Thirdly, if the base does not consist of complete phrases, incorrect system responses are inevitable. For example, the base contains the following string:
how old | I am 2 years oldObviously, the author wanted to provide several options for the question about the age of the program. “How old are you?”, “How old are you?” - the program correctly answers them: “I’m 2 years old”
And what if it is asked “How old is your creator?” Or “How old is planet Earth?” Probably, the answer to “I'm 2 years old” will not suit the user in this case.
Fourth, with this method of storing knowledge, it is very difficult to provide the ability to “hold the topic”.
Conclusions: The described method of data storage (it is traditional) is not optimal. If there is a large database that contains the most common questions, the program may seem rather “smart”, but as soon as a person touches a topic that is not represented in the database, all of his intellect will immediately evaporate and the system will begin to stupidly wildly.
If you have decided that I am categorically against the described method of data storage, then you are mistaken. Such an approach has the right to life (with certain reservations), but if only it is used, then it is a dead end.
So, in what cases and under what conditions can the traditional method of storing knowledge be used in a SIDS database?
1. Immediately before searching the database, the user's replica should be checked for possible typos and errors. Naturally, if any, they should be corrected. This can be done using a special module - spellchecker.
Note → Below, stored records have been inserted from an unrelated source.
-- pv_equiv track=rewrite | github.com/duyquang6/algo-practice | dp/longest_subseq_diff_adj_one.py | memoi
-- ===== SOURCE A (Python) =====
-- def memoi(arr):
--     from functools import lru_cache
--
--     @lru_cache(None)
--     def helper(n):
--         if n == 0:
--             return 1
--         res = 0
--         adj = {arr[n] + 1, arr[n] - 1}
--         for i in range(n - 1, -1, -1):
--             if arr[i] in adj:
--                 res = max(helper(i) + 1, res)
--         return res
--
--     return helper(len(arr) - 1)
-- ===== SOURCE B (Python) =====
-- def memoi(arr):
--     # One left-to-right pass: best[v] = best chain length ending at an already-seen
--     # index holding value v; f = chain length ending at the current index.
--     best = {}
--     f = 0
--     for idx, v in enumerate(arr):
--         if idx == 0:
--             f = 1
--         else:
--             f = max(best.get(v - 1, -1), best.get(v + 1, -1)) + 1
--         if best.get(v, -1) < f:
--             best[v] = f
--     return f
-- ===== Notes on version B (the rewrite author's own statement) =====
-- stated objective: alternative
-- what changed: Replaces the memoized recursion whose inner loop rescans all earlier indices by a single left-to-right pass keeping a dict value->best chain length; same cost on typical inputs, no quadratic rescans in the worst case.
import Mathlib
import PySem

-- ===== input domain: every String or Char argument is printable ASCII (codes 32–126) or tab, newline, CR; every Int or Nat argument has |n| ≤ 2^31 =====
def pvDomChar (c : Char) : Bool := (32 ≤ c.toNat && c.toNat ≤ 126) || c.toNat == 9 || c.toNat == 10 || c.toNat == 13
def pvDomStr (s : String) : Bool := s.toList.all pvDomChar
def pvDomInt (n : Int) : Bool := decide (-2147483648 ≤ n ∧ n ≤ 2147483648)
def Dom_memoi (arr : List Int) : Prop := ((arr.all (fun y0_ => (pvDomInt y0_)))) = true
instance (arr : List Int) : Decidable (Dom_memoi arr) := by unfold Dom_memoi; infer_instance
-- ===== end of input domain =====

-- B: alternative algorithm — a single left-to-right pass with a dict value→best chain length
-- instead of A's memoized recursion with an inner backwards scan over earlier indices.

-- ===== PORT A =====
-- helper(n): the recursive memoized function; the 'for i in range(n-1,-1,-1)' loop is the
-- foldl over the reversed attached range (attach carries the bound needed for termination).
-- arr[i] is read with getD: every index reached is in range for the inputs Pre_ admits.
def memoiHelper (arr : List Int) : Nat → Int
  | 0 => 1
  | n+1 =>
      let v := arr.getD (n+1) 0
      ((List.range (n+1)).attach.reverse).foldl
        (fun res i =>
          if arr.getD i.1 0 = v + 1 ∨ arr.getD i.1 0 = v - 1
          then max (memoiHelper arr i.1 + 1) res else res) 0
  decreasing_by
    have := List.mem_range.mp i.2; omega

def memoi (arr : List Int) : Int := memoiHelper arr (arr.length - 1)

-- ===== PORT B =====
-- state = (best : dict, f : last chain length, idx); one fold over the list.
def memoiAltStep (st : PySem.Dict Int Int × Int × Nat) (v : Int) :
    PySem.Dict Int Int × Int × Nat :=
  let best := st.1
  let f := if st.2.2 = 0 then 1
           else max (best.getD (v - 1) (-1)) (best.getD (v + 1) (-1)) + 1
  let best' := if best.getD v (-1) < f then best.insert v f else best
  (best', f, st.2.2 + 1)

def memoi_alt (arr : List Int) : Int :=
  (arr.foldl memoiAltStep (PySem.Dict.empty, 0, 0)).2.1

-- ===== PRECONDITION & SPEC =====
-- Pre_ excludes only the empty list, on which A raises IndexError (helper reads the last element of an empty list).
def Pre_memoi (arr : List Int) : Prop := arr ≠ []
instance (arr : List Int) : Decidable (Pre_memoi arr) := by unfold Pre_memoi; infer_instance
def pvWitness_memoi : List Int := [1, 2, 3]

def Spec_memoi (arr : List Int) (out : Int) : Prop := out = memoi_alt arr
instance (arr : List Int) (out : Int) : Decidable (Spec_memoi arr out) := by unfold Spec_memoi; infer_instance

-- ===== CLAIM (what is proved, stated in full; the proofs are below) =====
def Claim_equal_memoi : Prop := ∀ (arr : List Int), Dom_memoi arr → Pre_memoi arr → Spec_memoi arr (memoi arr)

-- ===== LEMMAS AND PROOFS =====

-- maxPrev arr v k = max of memoiHelper arr i over i < k with arr[i] = v, default -1.
def maxPrev (arr : List Int) (v : Int) (k : Nat) : Int :=
  (List.range k).foldl
    (fun m i => if arr.getD i 0 = v then max m (memoiHelper arr i) else m) (-1)

theorem maxPrev_succ (arr : List Int) (v : Int) (k : Nat) :
    maxPrev arr v (k+1) =
      if arr.getD k 0 = v then max (maxPrev arr v k) (memoiHelper arr k)
      else maxPrev arr v k := by
  simp [maxPrev, List.range_succ]

-- the reversed fold of A equals the forward fold (the step is right-commutative)
theorem helper_succ_forward (arr : List Int) (n : Nat) :
    memoiHelper arr (n+1) =
      (List.range (n+1)).foldl
        (fun res i =>
          if arr.getD i 0 = arr.getD (n+1) 0 + 1 ∨ arr.getD i 0 = arr.getD (n+1) 0 - 1
          then max (memoiHelper arr i + 1) res else res) 0 := by
  have hc : RightCommutative
      (fun (res : Int) (i : {x // x ∈ List.range (n+1)}) =>
        if arr.getD i.1 0 = arr.getD (n+1) 0 + 1 ∨ arr.getD i.1 0 = arr.getD (n+1) 0 - 1
        then max (memoiHelper arr i.1 + 1) res else res) :=
    ⟨by intro b x y; split_ifs <;> omega⟩
  rw [memoiHelper]
  rw [List.Perm.foldl_eq (List.reverse_perm _) 0,
    List.foldl_attach (f := fun (res : Int) (i : Nat) =>
      if arr.getD i 0 = arr.getD (n+1) 0 + 1 ∨ arr.getD i 0 = arr.getD (n+1) 0 - 1
      then max (memoiHelper arr i + 1) res else res)]

-- characterisation of the forward fold via maxPrev
theorem forward_char (arr : List Int) (v : Int) (k : Nat) :
    (List.range k).foldl
        (fun res i =>
          if arr.getD i 0 = v + 1 ∨ arr.getD i 0 = v - 1
          then max (memoiHelper arr i + 1) res else res) 0 =
      max (maxPrev arr (v - 1) k) (maxPrev arr (v + 1) k) + 1 := by
  induction k with
  | zero => simp [maxPrev]
  | succ k ih =>
      rw [List.range_succ, List.foldl_append, ih, maxPrev_succ, maxPrev_succ]
      simp only [List.foldl_cons, List.foldl_nil]
      split_ifs <;> omega

-- characterisation of helper(n+1) via maxPrev
theorem helper_succ_char (arr : List Int) (n : Nat) :
    memoiHelper arr (n+1) =
      max (maxPrev arr (arr.getD (n+1) 0 - 1) (n+1))
          (maxPrev arr (arr.getD (n+1) 0 + 1) (n+1)) + 1 :=
  (helper_succ_forward arr n).trans (forward_char arr (arr.getD (n+1) 0) (n+1))

theorem getD_empty_int (v : Int) : (PySem.Dict.empty : PySem.Dict Int Int).getD v (-1) = -1 := by
  simp [PySem.Dict.getD]

-- B's fold invariant over the prefix of length k
theorem alt_invariant (arr : List Int) (k : Nat) (hk : 1 ≤ k) (hle : k ≤ arr.length) :
    let st := (arr.take k).foldl memoiAltStep (PySem.Dict.empty, 0, 0)
    st.2.2 = k ∧ st.2.1 = memoiHelper arr (k-1) ∧
      ∀ v, st.1.getD v (-1) = maxPrev arr v k := by
  induction k, hk using Nat.le_induction with
  | base =>
      have hlt : 0 < arr.length := by omega
      have h0 : arr.getD 0 0 = arr[0] := by
        simp [List.getD, List.getElem?_eq_getElem hlt]
      have htake : arr.take 1 = [arr[0]] := by
        rw [List.take_add_one, List.take_zero, List.getElem?_eq_getElem hlt]
        simp
      intro st
      have hstep : memoiAltStep (PySem.Dict.empty, 0, 0) arr[0] =
          (PySem.Dict.empty.insert arr[0] 1, 1, 1) := by
        norm_num [memoiAltStep, getD_empty_int]
      have hst : st = (PySem.Dict.empty.insert arr[0] 1, 1, 1) := by
        simp only [st, htake, List.foldl_cons, List.foldl_nil, hstep]
      have hH0 : memoiHelper arr 0 = 1 := by rw [memoiHelper]
      refine ⟨by rw [hst], by rw [hst, hH0], ?_⟩
      intro v
      rw [hst]
      simp only [PySem.Dict.getD_insert, maxPrev_succ, h0, hH0]
      simp only [maxPrev, List.range_zero, List.foldl_nil]
      split_ifs with h1 h2 h2
      · omega
      · exact absurd h1.symm h2
      · exact absurd h2.symm h1
      · exact getD_empty_int v
  | succ k hk ih =>
      intro st
      have hlt : k < arr.length := by omega
      have hle' : k ≤ arr.length := by omega
      have h0 : arr.getD k 0 = arr[k] := by
        simp [List.getD, List.getElem?_eq_getElem hlt]
      obtain ⟨hidx, hf, hd⟩ := ih hle'
      have hst : st = memoiAltStep ((arr.take k).foldl memoiAltStep (PySem.Dict.empty, 0, 0)) arr[k] := by
        simp only [st]
        rw [List.take_add_one, List.getElem?_eq_getElem hlt, Option.toList_some,
          List.foldl_append, List.foldl_cons, List.foldl_nil]
      obtain ⟨m, rfl⟩ : ∃ m, k = m + 1 := ⟨k - 1, by omega⟩
      set stk := (arr.take (m+1)).foldl memoiAltStep (PySem.Dict.empty, 0, 0) with hstk
      have hfv : max (stk.1.getD (arr[m+1] - 1) (-1)) (stk.1.getD (arr[m+1] + 1) (-1)) + 1
          = memoiHelper arr (m+1) := by
        rw [hd, hd, ← h0]
        exact (helper_succ_char arr m).symm
      have hF : memoiAltStep stk arr[m+1] =
          (if stk.1.getD arr[m+1] (-1) < memoiHelper arr (m+1)
             then stk.1.insert arr[m+1] (memoiHelper arr (m+1)) else stk.1,
           memoiHelper arr (m+1), m+2) := by
        simp only [memoiAltStep, hidx, Nat.succ_ne_zero, if_false, hfv]
      have hm : ∀ v : Int, maxPrev arr v (m+1+1) =
          if arr[m+1] = v then max (maxPrev arr v (m+1)) (memoiHelper arr (m+1))
          else maxPrev arr v (m+1) := by
        intro v; rw [maxPrev_succ, h0]
      refine ⟨by rw [hst, hF], by simp [hst, hF], ?_⟩
      intro v
      rw [hst, hF, hm v]
      dsimp only
      by_cases hins : stk.1.getD arr[m+1] (-1) < memoiHelper arr (m+1)
      · rw [if_pos hins, PySem.Dict.getD_insert]
        have hlt2 : maxPrev arr arr[m+1] (m+1) < memoiHelper arr (m+1) := by
          rw [← hd]; exact hins
        split_ifs with h1 h2 h2
        · rw [← h1] at hlt2; omega
        · exact absurd h1.symm h2
        · exact absurd h2.symm h1
        · exact hd v
      · rw [if_neg hins, hd v]
        have hge : memoiHelper arr (m+1) ≤ maxPrev arr arr[m+1] (m+1) := by
          rw [← hd]; omega
        split_ifs with h1
        · rw [h1] at hge; omega
        · rfl

-- ===== VERDICT (by name: the statement is the Claim_ definition above) =====
theorem memoi_spec : Claim_equal_memoi := by
  intro arr _ hpre
  have hlen : 1 ≤ arr.length := by
    cases arr with
    | nil => exact absurd rfl hpre
    | cons a l => simp
  have h := alt_invariant arr arr.length hlen le_rfl
  simp only [List.take_length] at h
  unfold Spec_memoi memoi memoi_alt
  exact h.2.1.symm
2. The database should store the full version of the user's replica, and not just its significant part. This will eliminate erroneous system responses.
Indeed, why use morphology, syntax, semantics and other means if you need to answer the question "How are you?". Such very common questions can be (and sometimes useful, for example, for speed) stored in a database in the traditional way.
How to store everything else? I believe that for these purposes it is necessary to develop an internal language that is understandable to the system. That is, the user's request is subject to preprocessing (for example, the previously mentioned error correction / typos, morphology, syntax, semantics, etc.). Further, it is translated into an internal, understandable system form. And only after that it is searched in the database.
Using this approach, you can bring different variants of the request to a single form. I will illustrate my thought. Suppose we have user replicas:
How old are you?
How old are you?
How old are you?First cue: the numeral “how many” uniquely identifies the cue as a question. The pronoun-noun “to you” uniquely identifies this question as a personal question of the system. The noun "years" belongs to the category "units of time -> age". We get: the system was asked a personal question about her age.
The second remark: the same, but previously “tibe” will be fixed on “you”.
Third remark: the pronoun adjective “which” uniquely identifies the remark as a question. The pronoun adjective “your” uniquely identifies this question as a personal question to the system. And finally, the noun "age" belongs to the category "age." Again we get: the system was asked a personal question about her age.
Of course it is much more complicated than the traditional way. Of course it is fraught with many problems associated with the processing of natural language. But who said that creating an intelligent system is easy?
For today, perhaps enough. In the next article I will talk about how you can teach the IDC to "hold the topic" and learn. Hope you enjoyed it.
PS In the comments I would like to see your thoughts and suggestions about the storage of information in the system knowledge base.